All lines from the entries below that contain the string "hcpos" should be copied out.

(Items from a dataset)

"""

-- pv_equiv track=rewrite | github.com/openai/parameter-golf | records/track_10min_16mb/2026-03-25_Ternary_Feedback_TTT/train_gpt_mlx.py | token_chunks
-- ===== SOURCE A (Python) =====
-- def token_chunks(total_tokens, seq_len, max_chunk):
--     usable = (total_tokens // seq_len) * seq_len
--     chunk = max((max_chunk // seq_len) * seq_len, seq_len)
--     chunks = []
--     remaining = usable
--     while remaining > 0:
--         c = min(remaining, chunk)
--         chunks.append(c)
--         remaining -= c
--     return chunks
-- ===== SOURCE B (Python) =====
-- def token_chunks(total_tokens, seq_len, max_chunk):
--     usable = (total_tokens // seq_len) * seq_len
--     chunk = max((max_chunk // seq_len) * seq_len, seq_len)
--     if usable <= 0:
--         return []
--     full, rem = divmod(usable, chunk)
--     return [chunk] * full + ([rem] if rem else [])
-- ===== Notes on version B (the rewrite author's own statement) =====
-- stated objective: simpler
-- what changed: replaces the while-loop that peels one chunk per iteration with a single closed-form divmod: full chunks by list repetition plus an optional remainder; Pre_ excludes seq_len == 0 (A raises ZeroDivisionError) and the seq_len < 0 inputs with usable > 0 and chunk <= 0, on which A's while-loop never terminates
import Mathlib
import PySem

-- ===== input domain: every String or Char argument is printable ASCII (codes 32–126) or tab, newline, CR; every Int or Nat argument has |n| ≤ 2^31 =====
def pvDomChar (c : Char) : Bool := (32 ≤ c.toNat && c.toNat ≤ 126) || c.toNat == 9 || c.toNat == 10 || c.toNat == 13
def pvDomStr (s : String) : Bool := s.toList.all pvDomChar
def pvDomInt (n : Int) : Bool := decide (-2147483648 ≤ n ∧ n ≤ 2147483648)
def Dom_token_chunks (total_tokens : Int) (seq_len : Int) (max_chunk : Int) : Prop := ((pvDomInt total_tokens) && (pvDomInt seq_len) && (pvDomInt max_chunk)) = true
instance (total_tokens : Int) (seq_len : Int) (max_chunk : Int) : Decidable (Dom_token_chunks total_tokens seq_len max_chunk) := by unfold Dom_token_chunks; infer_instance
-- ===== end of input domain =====

-- B replaces A's chunk-peeling while-loop by one divmod: full chunks via list replication plus an optional remainder.


-- ===== PORT A =====
-- the while-loop; fuel only makes the recursion total (inside Pre_ each step removes ≥ 1, so usable.toNat fuel is enough)
def tcLoopA (chunk : Int) : Nat → Int → List Int
  | 0, _ => []
  | fuel + 1, remaining =>
    if remaining > 0 then
      let c := min remaining chunk
      c :: tcLoopA chunk fuel (remaining - c)
    else []

def token_chunks (total_tokens : Int) (seq_len : Int) (max_chunk : Int) : List Int :=
  let usable := PySem.Int.floordiv total_tokens seq_len * seq_len
  let chunk := max (PySem.Int.floordiv max_chunk seq_len * seq_len) seq_len
  tcLoopA chunk usable.toNat usable

-- ===== PORT B =====
def token_chunks_alt (total_tokens : Int) (seq_len : Int) (max_chunk : Int) : List Int :=
  let usable := PySem.Int.floordiv total_tokens seq_len * seq_len
  let chunk := max (PySem.Int.floordiv max_chunk seq_len * seq_len) seq_len
  if usable ≤ 0 then []
  else
    let full := PySem.Int.floordiv usable chunk
    let rem := PySem.Int.mod usable chunk
    List.replicate full.toNat chunk ++ (if rem ≠ 0 then [rem] else [])

-- ===== PRECONDITION & SPEC =====
-- Pre_ excludes exactly where A does not return: seq_len = 0 (ZeroDivisionError) and the inputs
-- (only reachable with seq_len < 0) where usable > 0 but chunk ≤ 0, on which A's while-loop never terminates.
def Pre_token_chunks (total_tokens : Int) (seq_len : Int) (max_chunk : Int) : Prop :=
  seq_len ≠ 0 ∧
    (PySem.Int.floordiv total_tokens seq_len * seq_len ≤ 0 ∨
     0 < max (PySem.Int.floordiv max_chunk seq_len * seq_len) seq_len)
instance (total_tokens : Int) (seq_len : Int) (max_chunk : Int) : Decidable (Pre_token_chunks total_tokens seq_len max_chunk) := by unfold Pre_token_chunks; infer_instance
def pvWitness_token_chunks : Int × Int × Int := (25, 4, 10)
def Spec_token_chunks (total_tokens : Int) (seq_len : Int) (max_chunk : Int) (out : List Int) : Prop := out = token_chunks_alt total_tokens seq_len max_chunk
instance (total_tokens : Int) (seq_len : Int) (max_chunk : Int) (out : List Int) : Decidable (Spec_token_chunks total_tokens seq_len max_chunk out) := by unfold Spec_token_chunks; infer_instance

-- ===== CLAIM (what is proved, stated in full; the proofs are below) =====
def Claim_equal_token_chunks : Prop := ∀ (total_tokens : Int) (seq_len : Int) (max_chunk : Int), Dom_token_chunks total_tokens seq_len max_chunk → Pre_token_chunks total_tokens seq_len max_chunk → Spec_token_chunks total_tokens seq_len max_chunk (token_chunks total_tokens seq_len max_chunk)

-- ===== LEMMAS AND PROOFS =====
theorem tcLoopA_zero (chunk : Int) (fuel : Nat) : tcLoopA chunk fuel 0 = [] := by
  cases fuel <;> simp [tcLoopA]

theorem tcLoopA_closed (chunk : Int) (hc : 0 < chunk) :
    ∀ (fuel : Nat) (r : Int), 0 ≤ r → r.toNat ≤ fuel →
      tcLoopA chunk fuel r =
        List.replicate (PySem.Int.floordiv r chunk).toNat chunk ++
          (if PySem.Int.mod r chunk ≠ 0 then [PySem.Int.mod r chunk] else []) := by
  intro fuel
  induction fuel with
  | zero =>
    intro r hr hf
    have h0 : r = 0 := by omega
    subst h0
    have hq : PySem.Int.floordiv 0 chunk = 0 := by
      rw [PySem.Int.floordiv_eq_iff_of_pos hc]; constructor <;> omega
    have hm : PySem.Int.mod 0 chunk = 0 := by
      have := PySem.Int.floordiv_mul_add_mod 0 chunk
      rw [hq] at this; omega
    simp [tcLoopA, hq, hm]
  | succ fuel ih =>
    intro r hr hf
    by_cases hpos : r > 0
    · have hq := (PySem.Int.floordiv_eq_iff_of_pos hc (a := r)
        (q := PySem.Int.floordiv r chunk)).mp rfl
      have hmeq := PySem.Int.floordiv_mul_add_mod r chunk
      by_cases hle : r ≤ chunk
      · -- last iteration: c = r, then remaining = 0
        have hmin : min r chunk = r := by omega
        simp only [tcLoopA, if_pos hpos, hmin, sub_self, tcLoopA_zero]
        by_cases hre : r = chunk
        · have hq1 : PySem.Int.floordiv r chunk = 1 := by
            rw [PySem.Int.floordiv_eq_iff_of_pos hc]; constructor <;> omega
          have hm0 : PySem.Int.mod r chunk = 0 := by rw [hq1] at hmeq; omega
          subst hre; simp [hq1, hm0]
        · have hq0 : PySem.Int.floordiv r chunk = 0 := by
            rw [PySem.Int.floordiv_eq_iff_of_pos hc]; constructor <;> omega
          have hmr : PySem.Int.mod r chunk = r := by rw [hq0] at hmeq; omega
          simp [hq0, hmr]; omega
      · -- c = chunk, recurse on r - chunk
        have hmin : min r chunk = chunk := by omega
        have hq' : PySem.Int.floordiv (r - chunk) chunk = PySem.Int.floordiv r chunk - 1 := by
          rw [PySem.Int.floordiv_eq_iff_of_pos hc]
          constructor <;> linarith [hq.1, hq.2]
        have hm' : PySem.Int.mod (r - chunk) chunk = PySem.Int.mod r chunk := by
          have h2 := PySem.Int.floordiv_mul_add_mod (r - chunk) chunk
          rw [hq'] at h2; linarith [hmeq, h2]
        have hq1 : 1 ≤ PySem.Int.floordiv r chunk := by
          by_contra hcon
          have h0 : PySem.Int.floordiv r chunk ≤ 0 := by omega
          have hnp : PySem.Int.floordiv r chunk * chunk ≤ 0 := by
            have := mul_le_mul_of_nonneg_right h0 (le_of_lt hc)
            simpa using this
          linarith [hq.2]
        have hrec := ih (r - chunk) (by omega) (by omega)
        simp only [tcLoopA, if_pos hpos, hmin, hrec, hq', hm']
        have hrep : (PySem.Int.floordiv r chunk).toNat
            = ((PySem.Int.floordiv r chunk - 1).toNat) + 1 := by omega
        rw [hrep, List.replicate_succ]
        simp
    · have h0 : r = 0 := by omega
      subst h0
      have hq : PySem.Int.floordiv 0 chunk = 0 := by
        rw [PySem.Int.floordiv_eq_iff_of_pos hc]; constructor <;> omega
      have hm : PySem.Int.mod 0 chunk = 0 := by
        have := PySem.Int.floordiv_mul_add_mod 0 chunk
        rw [hq] at this; omega
      simp [tcLoopA, hq, hm]

-- ===== VERDICT (by name: the statement is the Claim_ definition above) =====
theorem token_chunks_spec : Claim_equal_token_chunks := by
  intro tt sl mc _ hpre
  obtain ⟨hsl, hterm⟩ := hpre
  unfold Spec_token_chunks token_chunks token_chunks_alt
  set usable := PySem.Int.floordiv tt sl * sl with husable
  set chunk := max (PySem.Int.floordiv mc sl * sl) sl with hchunk
  by_cases hu : usable ≤ 0
  · have : usable.toNat = 0 := by omega
    simp [this, tcLoopA, hu]
  · have hupos : 0 < usable := by omega
    have hcpos : 0 < chunk := by
      rcases hterm with h | h
      · omega
      · exact h
    rw [tcLoopA_closed chunk hcpos usable.toNat usable (by omega) (le_refl _)]
    simp [hu]
theorem pvProd_eq : ∀ (n : Nat), pvProdXYZ n = (List.range (3 ^ n)).map (fun l => (pvRevTup n l).reverse) := by
  intro n
  induction n with
  | zero => simp [pvProdXYZ, pvRevTup]
  | succ n ih =>
      have h0 : 0 < (3 : Nat) ^ n := pow_pos (by norm_num) n
      have key : ∀ d, d < 3 → ∀ l, l < 3 ^ n →
          (pvRevTup (n + 1) (d * 3 ^ n + l)).reverse = pvLetter d :: (pvRevTup n l).reverse := by
        intro d hd l hl
        rw [pvRevTup_high, pvRevTup_low]
        have h1 : (d * 3 ^ n + l) / 3 ^ n = d := by
          rw [Nat.add_comm, Nat.add_mul_div_right _ _ h0, Nat.div_eq_of_lt hl, Nat.zero_add]
        rw [h1, Nat.mod_eq_of_lt hd]
        simp
      have hsplit : (3 : Nat) ^ (n + 1) = 3 ^ n + (3 ^ n + 3 ^ n) := by
        have := pow_succ' (3 : Nat) n; omega
      rw [hsplit, List.range_add, List.range_add]
      simp only [List.map_append, List.map_map]
      show pvProdXYZ (n + 1) = _
      simp only [pvProdXYZ, List.flatMap_cons, List.flatMap_nil, List.append_nil, ih, List.map_map]
      congr 1
      · apply List.map_congr_left
        intro l hl
        rw [List.mem_range] at hl
        have := key 0 (by norm_num) l hl
        simpa using this.symm
      congr 1
      · apply List.map_congr_left
        intro l hl
        rw [List.mem_range] at hl
        have := key 1 (by norm_num) l hl
        simpa [Nat.one_mul] using this.symm
      · apply List.map_congr_left
        intro l hl
        rw [List.mem_range] at hl
        have := key 2 (by norm_num) l hl
        have h2 : 2 * 3 ^ n + l = 3 ^ n + 3 ^ n + l := by ring
        rw [h2] at this
        simpa using this.symm
theorem pvRowA_fold (c : List Int) : ∀ l r,
    (List.range c.length).foldl (fun r k => r.set (c.getD k 0).toNat (pvLetter (l / 3 ^ k % 3))) r
      = pvRowA c l r := by
  induction c with
  | nil => intro l r; simp [pvRowA]
  | cons q c ih =>
      intro l r
      rw [List.length_cons, List.range_succ_eq_map, List.foldl_cons, List.foldl_map]
      have hb : (fun (r : List String) k =>
          r.set ((q :: c).getD (Nat.succ k) 0).toNat (pvLetter (l / 3 ^ (Nat.succ k) % 3)))
          = (fun (r : List String) k => r.set (c.getD k 0).toNat (pvLetter (l / 3 / 3 ^ k % 3))) := by
        funext r k
        have : l / 3 ^ (k + 1) = l / 3 / 3 ^ k := by
          rw [Nat.div_div_eq_div_mul, ← pow_succ']
        simp [this]
      rw [hb]
      simp only [pvRowA, List.getD_cons_zero, pow_zero, Nat.div_one]
      exact ih (l / 3) _
theorem pvRowB_zip (c : List Int) : ∀ n l r, c.length = n →
    (c.zip (pvRevTup n l)).foldl (fun r (qa : Int × String) => r.set qa.1.toNat qa.2) r
      = pvRowA c l r := by
  induction c with
  | nil => intro n l r _; simp [pvRowA]
  | cons q c ih =>
      intro n l r h
      cases n with
      | zero => simp at h
      | succ n =>
          rw [pvRevTup]
          simp only [List.zip_cons_cons, List.foldl_cons]
          exact ih n (l / 3) _ (by simpa using h)
theorem pvMapIdx_replicate {α β : Type} (b : α) (f : Nat → α → β) : ∀ (n : Nat),
    (List.replicate n b).mapIdx f = (List.range n).map (fun l => f l b) := by
  intro n
  induction n generalizing f with
  | zero => simp
  | succ n ih =>
      rw [List.replicate_succ, List.mapIdx_cons, List.range_succ_eq_map, List.map_cons, List.map_map, ih]
      rfl
theorem pvGetD_range_map {α : Type} (xs : List α) (d : α) :
    (List.range xs.length).map (fun j => xs.getD j d) = xs := by
  induction xs with
  | nil => simp
  | cons x xs ih =>
      rw [List.length_cons, List.range_succ_eq_map, List.map_cons, List.map_map]
      simpa using ih
theorem pvPass_eq : ∀ (xs pre post : List (List String))
    (g : Nat → List String → List String),
    (List.range xs.length).foldl
        (fun e l => e.set (pre.length + l) (g l (e.getD (pre.length + l) []))) (pre ++ (xs ++ post))
      = pre ++ (xs.mapIdx g ++ post) := by
  intro xs
  induction xs with
  | nil => intro pre post g; simp
  | cons x xs ih =>
      intro pre post g
      rw [List.length_cons, List.range_succ_eq_map, List.foldl_cons, List.foldl_map]
      have hget : (pre ++ (x :: xs ++ post)).getD (pre.length + 0) [] = x := by
        rw [Nat.add_zero, List.getD_eq_getElem?_getD, List.getElem?_append_right (le_refl _)]
        simp
      have hset : (pre ++ (x :: xs ++ post)).set (pre.length + 0) (g 0 x)
          = (pre ++ [g 0 x]) ++ (xs ++ post) := by
        rw [Nat.add_zero, List.set_append]
        simp
      rw [hget, hset]
      have hfun : (fun (e : List (List String)) k =>
            e.set (pre.length + Nat.succ k) (g (Nat.succ k) (e.getD (pre.length + Nat.succ k) [])))
          = (fun (e : List (List String)) l =>
            e.set ((pre ++ [g 0 x]).length + l)
              ((fun l => g (l + 1)) l (e.getD ((pre ++ [g 0 x]).length + l) []))) := by
        funext e k
        have : pre.length + Nat.succ k = (pre ++ [g 0 x]).length + k := by
          simp; omega
        rw [this]
      rw [hfun, ih (pre ++ [g 0 x]) post (fun l => g (l + 1))]
      simp [List.mapIdx_cons]
theorem pvKpass_eq : ∀ (ks : List Nat) (xs pre post : List (List String))
    (F : Nat → Nat → List String → List String),
    ks.foldl
        (fun e k =>
          (List.range xs.length).foldl
            (fun e l => e.set (pre.length + l) (F k l (e.getD (pre.length + l) []))) e)
        (pre ++ (xs ++ post))
      = pre ++ (xs.mapIdx (fun l r => ks.foldl (fun r k => F k l r) r) ++ post) := by
  intro ks
  induction ks with
  | nil =>
      intro xs pre post F
      induction xs with
      | nil => simp
      | cons x xs ihx => simpa [List.mapIdx_cons] using ihx
  | cons k ks ih =>
      intro xs pre post F
      rw [List.foldl_cons, pvPass_eq xs pre post (F k)]
      have hlen : xs.length = (xs.mapIdx (F k)).length := (List.length_mapIdx).symm
      rw [hlen, ih (xs.mapIdx (F k)) pre post F, List.mapIdx_mapIdx]
      rfl
theorem pvBody_eq (e : List (List String)) (idx : Nat) (pos : Int) (n : Nat) :
    (let d := n % 3
     let e1 := if d = 0 then pvSetCell e idx pos "X" else e
     let e2 := if d = 1 then pvSetCell e1 idx pos "Y" else e1
     if d = 2 then pvSetCell e2 idx pos "Z" else e2)
      = pvSetCell e idx pos (pvLetter (n % 3)) := by
  have h : n % 3 = 0 ∨ n % 3 = 1 ∨ n % 3 = 2 := by omega
  rcases h with h | h | h <;> simp [h, pvLetter]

"""

TASK ANSWER –
    have hcpos : 0 < chunk := by
    rw [tcLoopA_closed chunk hcpos usable.toNat usable (by omega) (le_refl _)]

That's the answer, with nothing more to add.